_Extracted information_:
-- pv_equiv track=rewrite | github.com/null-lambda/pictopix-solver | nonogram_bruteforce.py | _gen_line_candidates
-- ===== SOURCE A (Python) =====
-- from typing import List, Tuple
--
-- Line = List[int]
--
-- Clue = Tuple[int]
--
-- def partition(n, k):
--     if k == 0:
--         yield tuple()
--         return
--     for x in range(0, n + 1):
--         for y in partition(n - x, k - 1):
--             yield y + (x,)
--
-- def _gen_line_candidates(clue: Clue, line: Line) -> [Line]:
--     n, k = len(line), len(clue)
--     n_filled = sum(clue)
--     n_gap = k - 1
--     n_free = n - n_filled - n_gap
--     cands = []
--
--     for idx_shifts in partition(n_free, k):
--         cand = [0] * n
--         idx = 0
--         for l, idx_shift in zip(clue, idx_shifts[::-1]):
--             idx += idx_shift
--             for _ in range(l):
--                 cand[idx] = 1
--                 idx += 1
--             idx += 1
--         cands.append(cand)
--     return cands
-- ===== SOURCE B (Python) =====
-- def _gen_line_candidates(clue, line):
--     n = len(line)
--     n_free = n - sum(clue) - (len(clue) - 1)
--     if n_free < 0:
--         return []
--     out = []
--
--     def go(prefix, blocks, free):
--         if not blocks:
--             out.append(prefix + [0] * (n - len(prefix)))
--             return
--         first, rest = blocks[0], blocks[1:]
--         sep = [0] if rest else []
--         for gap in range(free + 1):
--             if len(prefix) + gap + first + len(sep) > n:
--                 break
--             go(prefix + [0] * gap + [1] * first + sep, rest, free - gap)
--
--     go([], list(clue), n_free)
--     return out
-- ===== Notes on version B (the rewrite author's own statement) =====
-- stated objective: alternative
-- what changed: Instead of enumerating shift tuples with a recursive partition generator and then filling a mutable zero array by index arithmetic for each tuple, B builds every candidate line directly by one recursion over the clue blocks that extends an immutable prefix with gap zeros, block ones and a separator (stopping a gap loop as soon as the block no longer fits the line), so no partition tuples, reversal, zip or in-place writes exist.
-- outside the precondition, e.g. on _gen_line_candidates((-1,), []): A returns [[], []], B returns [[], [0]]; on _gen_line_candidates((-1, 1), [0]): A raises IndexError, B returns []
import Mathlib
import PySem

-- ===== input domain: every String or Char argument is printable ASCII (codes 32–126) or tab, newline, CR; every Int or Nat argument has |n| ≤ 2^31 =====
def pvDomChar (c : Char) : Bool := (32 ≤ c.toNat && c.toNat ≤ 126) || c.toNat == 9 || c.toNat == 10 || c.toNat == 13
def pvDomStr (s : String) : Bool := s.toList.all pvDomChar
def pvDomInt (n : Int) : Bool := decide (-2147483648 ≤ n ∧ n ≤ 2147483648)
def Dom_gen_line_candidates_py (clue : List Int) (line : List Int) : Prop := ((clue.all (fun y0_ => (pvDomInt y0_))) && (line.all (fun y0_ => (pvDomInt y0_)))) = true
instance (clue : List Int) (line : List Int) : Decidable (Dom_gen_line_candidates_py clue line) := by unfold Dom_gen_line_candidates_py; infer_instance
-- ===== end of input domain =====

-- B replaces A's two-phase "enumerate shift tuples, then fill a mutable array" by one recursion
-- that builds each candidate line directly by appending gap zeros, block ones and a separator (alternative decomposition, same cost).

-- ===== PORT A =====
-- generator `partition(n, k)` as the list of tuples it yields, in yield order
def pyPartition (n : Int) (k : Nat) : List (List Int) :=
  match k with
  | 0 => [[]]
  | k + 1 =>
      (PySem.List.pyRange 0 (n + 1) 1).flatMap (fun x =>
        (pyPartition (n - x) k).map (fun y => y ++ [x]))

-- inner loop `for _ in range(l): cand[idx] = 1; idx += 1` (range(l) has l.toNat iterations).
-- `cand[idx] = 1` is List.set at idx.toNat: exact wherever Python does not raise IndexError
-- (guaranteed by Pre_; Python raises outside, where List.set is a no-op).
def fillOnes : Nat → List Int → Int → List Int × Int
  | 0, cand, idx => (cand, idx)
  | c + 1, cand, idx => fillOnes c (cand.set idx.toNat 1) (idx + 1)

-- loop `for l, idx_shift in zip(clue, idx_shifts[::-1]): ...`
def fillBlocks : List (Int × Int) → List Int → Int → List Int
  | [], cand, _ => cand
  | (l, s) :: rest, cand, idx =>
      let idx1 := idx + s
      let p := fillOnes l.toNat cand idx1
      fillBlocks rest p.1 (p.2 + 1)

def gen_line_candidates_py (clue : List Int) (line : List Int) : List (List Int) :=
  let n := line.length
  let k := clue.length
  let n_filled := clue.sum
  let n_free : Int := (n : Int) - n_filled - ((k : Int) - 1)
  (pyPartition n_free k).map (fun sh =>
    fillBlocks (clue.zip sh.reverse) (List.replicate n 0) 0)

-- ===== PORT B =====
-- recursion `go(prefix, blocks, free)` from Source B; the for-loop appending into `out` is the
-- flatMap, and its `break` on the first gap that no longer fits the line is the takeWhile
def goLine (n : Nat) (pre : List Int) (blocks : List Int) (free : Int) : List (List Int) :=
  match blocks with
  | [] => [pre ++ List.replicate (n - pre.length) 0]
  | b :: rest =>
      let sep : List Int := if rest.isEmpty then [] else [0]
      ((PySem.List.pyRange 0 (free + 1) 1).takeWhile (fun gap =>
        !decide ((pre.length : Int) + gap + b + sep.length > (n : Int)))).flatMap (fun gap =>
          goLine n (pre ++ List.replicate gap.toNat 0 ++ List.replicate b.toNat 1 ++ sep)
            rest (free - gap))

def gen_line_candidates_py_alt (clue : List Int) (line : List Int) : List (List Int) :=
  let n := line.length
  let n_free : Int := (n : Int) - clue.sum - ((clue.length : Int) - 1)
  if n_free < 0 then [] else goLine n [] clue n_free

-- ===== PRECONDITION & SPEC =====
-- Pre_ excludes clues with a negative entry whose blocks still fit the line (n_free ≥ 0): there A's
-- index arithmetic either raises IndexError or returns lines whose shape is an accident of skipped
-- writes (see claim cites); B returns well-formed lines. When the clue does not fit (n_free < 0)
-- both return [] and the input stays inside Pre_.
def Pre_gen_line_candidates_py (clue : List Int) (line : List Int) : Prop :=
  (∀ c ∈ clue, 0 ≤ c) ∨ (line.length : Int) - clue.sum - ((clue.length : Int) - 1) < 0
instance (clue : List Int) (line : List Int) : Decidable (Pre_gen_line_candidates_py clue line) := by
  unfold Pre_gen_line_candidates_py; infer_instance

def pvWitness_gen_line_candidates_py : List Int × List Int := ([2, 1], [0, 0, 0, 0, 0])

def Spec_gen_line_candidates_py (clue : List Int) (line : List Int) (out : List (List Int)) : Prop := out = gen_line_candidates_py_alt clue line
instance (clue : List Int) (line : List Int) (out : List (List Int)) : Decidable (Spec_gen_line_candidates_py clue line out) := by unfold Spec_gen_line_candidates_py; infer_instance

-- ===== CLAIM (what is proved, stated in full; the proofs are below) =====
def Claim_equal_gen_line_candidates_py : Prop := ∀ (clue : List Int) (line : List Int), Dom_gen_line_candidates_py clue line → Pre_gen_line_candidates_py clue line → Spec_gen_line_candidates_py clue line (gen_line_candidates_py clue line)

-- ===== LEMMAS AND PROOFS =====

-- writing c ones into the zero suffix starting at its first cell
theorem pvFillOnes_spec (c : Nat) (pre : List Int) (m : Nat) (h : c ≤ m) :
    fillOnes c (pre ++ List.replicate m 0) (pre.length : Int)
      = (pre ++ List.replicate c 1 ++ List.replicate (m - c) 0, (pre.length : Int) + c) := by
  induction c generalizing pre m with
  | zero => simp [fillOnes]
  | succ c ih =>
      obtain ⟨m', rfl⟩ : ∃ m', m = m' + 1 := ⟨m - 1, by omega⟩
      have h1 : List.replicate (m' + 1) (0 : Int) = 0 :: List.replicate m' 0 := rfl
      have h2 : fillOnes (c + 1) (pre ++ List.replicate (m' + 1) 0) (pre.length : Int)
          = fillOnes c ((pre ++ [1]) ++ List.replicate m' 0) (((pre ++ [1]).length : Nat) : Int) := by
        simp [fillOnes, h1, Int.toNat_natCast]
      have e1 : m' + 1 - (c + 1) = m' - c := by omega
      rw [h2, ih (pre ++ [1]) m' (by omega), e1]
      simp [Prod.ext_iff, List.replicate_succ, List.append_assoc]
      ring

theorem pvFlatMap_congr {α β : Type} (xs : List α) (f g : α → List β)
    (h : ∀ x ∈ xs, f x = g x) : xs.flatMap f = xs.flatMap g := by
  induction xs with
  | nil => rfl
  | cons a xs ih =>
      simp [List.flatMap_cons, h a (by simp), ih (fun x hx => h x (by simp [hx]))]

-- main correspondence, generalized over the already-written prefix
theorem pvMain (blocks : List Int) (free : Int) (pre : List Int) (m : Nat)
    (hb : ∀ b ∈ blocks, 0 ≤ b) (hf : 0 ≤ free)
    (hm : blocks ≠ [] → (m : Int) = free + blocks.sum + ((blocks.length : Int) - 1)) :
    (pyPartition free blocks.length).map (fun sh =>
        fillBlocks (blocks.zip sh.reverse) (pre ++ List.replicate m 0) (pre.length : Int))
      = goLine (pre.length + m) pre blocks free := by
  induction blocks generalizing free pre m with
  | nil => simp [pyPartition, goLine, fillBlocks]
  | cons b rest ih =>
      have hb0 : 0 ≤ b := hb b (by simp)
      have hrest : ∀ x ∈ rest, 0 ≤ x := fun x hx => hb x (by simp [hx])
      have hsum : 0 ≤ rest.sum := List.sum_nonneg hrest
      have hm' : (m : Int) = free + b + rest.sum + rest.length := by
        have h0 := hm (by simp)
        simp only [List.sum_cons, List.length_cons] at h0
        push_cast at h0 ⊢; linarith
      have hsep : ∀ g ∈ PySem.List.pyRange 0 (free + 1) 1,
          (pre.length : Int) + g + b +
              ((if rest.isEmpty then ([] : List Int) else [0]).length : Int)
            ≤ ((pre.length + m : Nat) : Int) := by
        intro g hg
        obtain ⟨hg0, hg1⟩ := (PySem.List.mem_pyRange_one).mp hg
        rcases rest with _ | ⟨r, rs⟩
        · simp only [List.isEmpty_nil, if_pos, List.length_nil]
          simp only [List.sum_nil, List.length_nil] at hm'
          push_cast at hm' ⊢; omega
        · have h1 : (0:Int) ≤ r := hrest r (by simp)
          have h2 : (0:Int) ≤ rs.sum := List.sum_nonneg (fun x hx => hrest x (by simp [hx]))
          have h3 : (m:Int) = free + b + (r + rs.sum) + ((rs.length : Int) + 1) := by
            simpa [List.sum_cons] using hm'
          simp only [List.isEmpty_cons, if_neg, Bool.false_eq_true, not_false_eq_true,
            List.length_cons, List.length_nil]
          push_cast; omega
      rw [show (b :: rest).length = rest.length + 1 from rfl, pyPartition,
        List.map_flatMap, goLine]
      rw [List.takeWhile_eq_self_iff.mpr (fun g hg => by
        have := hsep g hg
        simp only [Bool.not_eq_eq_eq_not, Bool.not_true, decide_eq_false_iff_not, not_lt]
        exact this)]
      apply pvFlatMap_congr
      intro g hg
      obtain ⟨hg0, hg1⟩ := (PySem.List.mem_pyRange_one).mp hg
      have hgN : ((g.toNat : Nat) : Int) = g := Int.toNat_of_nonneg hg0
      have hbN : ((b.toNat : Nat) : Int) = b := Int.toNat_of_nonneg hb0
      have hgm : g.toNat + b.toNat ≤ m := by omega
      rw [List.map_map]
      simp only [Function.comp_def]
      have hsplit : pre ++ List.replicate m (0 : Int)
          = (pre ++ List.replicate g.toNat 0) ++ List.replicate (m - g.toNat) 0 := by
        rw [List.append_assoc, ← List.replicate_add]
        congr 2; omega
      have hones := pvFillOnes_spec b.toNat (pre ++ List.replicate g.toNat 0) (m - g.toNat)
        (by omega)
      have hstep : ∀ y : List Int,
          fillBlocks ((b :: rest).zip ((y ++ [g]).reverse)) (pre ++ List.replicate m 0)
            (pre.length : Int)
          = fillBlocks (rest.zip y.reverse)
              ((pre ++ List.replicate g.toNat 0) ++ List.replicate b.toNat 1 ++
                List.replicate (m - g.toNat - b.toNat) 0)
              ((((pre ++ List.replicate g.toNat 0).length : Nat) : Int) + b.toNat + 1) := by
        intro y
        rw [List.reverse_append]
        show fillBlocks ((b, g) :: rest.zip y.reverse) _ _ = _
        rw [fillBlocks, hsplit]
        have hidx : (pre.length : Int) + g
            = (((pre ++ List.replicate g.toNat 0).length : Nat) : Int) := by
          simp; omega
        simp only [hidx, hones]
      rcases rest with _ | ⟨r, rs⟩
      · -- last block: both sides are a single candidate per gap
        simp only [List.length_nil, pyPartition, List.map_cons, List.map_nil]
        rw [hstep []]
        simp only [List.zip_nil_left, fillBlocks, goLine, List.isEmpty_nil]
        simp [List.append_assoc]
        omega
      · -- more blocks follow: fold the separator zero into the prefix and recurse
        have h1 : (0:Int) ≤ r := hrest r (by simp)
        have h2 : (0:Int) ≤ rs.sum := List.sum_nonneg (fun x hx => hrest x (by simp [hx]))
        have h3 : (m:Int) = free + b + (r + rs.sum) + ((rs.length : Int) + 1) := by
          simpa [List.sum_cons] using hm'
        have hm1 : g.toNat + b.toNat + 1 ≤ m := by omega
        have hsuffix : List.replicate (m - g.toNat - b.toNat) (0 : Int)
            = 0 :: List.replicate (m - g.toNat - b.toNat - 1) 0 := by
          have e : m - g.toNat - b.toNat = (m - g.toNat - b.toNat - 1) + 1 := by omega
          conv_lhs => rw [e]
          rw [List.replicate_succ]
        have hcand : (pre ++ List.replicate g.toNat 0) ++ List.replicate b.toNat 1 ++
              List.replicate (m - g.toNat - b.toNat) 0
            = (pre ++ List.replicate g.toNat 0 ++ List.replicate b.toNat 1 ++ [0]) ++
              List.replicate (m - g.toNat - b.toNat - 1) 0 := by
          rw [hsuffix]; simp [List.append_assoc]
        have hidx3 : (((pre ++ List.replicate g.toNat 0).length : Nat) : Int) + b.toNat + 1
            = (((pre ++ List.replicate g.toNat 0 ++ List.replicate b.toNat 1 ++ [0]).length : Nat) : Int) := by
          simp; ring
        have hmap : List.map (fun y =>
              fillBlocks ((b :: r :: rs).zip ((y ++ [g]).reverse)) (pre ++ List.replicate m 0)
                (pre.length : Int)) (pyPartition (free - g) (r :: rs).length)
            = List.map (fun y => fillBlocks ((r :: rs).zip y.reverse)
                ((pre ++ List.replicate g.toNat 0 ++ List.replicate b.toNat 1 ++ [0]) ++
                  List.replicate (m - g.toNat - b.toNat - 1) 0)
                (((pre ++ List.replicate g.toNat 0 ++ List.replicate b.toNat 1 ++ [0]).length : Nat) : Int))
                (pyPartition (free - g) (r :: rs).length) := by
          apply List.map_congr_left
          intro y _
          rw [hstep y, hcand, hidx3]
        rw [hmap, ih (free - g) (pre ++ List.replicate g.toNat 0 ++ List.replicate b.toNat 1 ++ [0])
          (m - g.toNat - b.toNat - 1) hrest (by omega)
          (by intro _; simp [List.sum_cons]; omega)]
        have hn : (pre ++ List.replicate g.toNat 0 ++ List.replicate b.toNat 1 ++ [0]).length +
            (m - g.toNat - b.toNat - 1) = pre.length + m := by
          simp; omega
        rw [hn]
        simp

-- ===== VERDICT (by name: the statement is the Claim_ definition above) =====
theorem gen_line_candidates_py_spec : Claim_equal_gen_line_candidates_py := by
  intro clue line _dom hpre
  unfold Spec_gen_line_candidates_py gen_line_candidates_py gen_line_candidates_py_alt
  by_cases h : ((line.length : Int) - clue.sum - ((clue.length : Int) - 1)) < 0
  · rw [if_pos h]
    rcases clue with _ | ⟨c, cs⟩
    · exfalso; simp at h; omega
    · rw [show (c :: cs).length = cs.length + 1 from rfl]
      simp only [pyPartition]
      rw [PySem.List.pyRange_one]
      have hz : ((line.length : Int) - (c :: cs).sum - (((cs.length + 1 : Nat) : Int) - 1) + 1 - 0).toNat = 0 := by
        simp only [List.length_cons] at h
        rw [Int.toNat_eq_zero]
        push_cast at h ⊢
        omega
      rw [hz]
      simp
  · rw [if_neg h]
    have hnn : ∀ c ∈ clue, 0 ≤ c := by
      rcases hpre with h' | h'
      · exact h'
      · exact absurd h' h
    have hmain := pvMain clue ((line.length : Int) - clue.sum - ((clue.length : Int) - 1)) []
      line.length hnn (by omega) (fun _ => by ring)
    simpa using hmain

_Required work_: Starting from the records above, copy each line where the string "lines" is found.

_Solution for this problem_:
-- index arithmetic either raises IndexError or returns lines whose shape is an accident of skipped
-- writes (see claim cites); B returns well-formed lines. When the clue does not fit (n_free < 0)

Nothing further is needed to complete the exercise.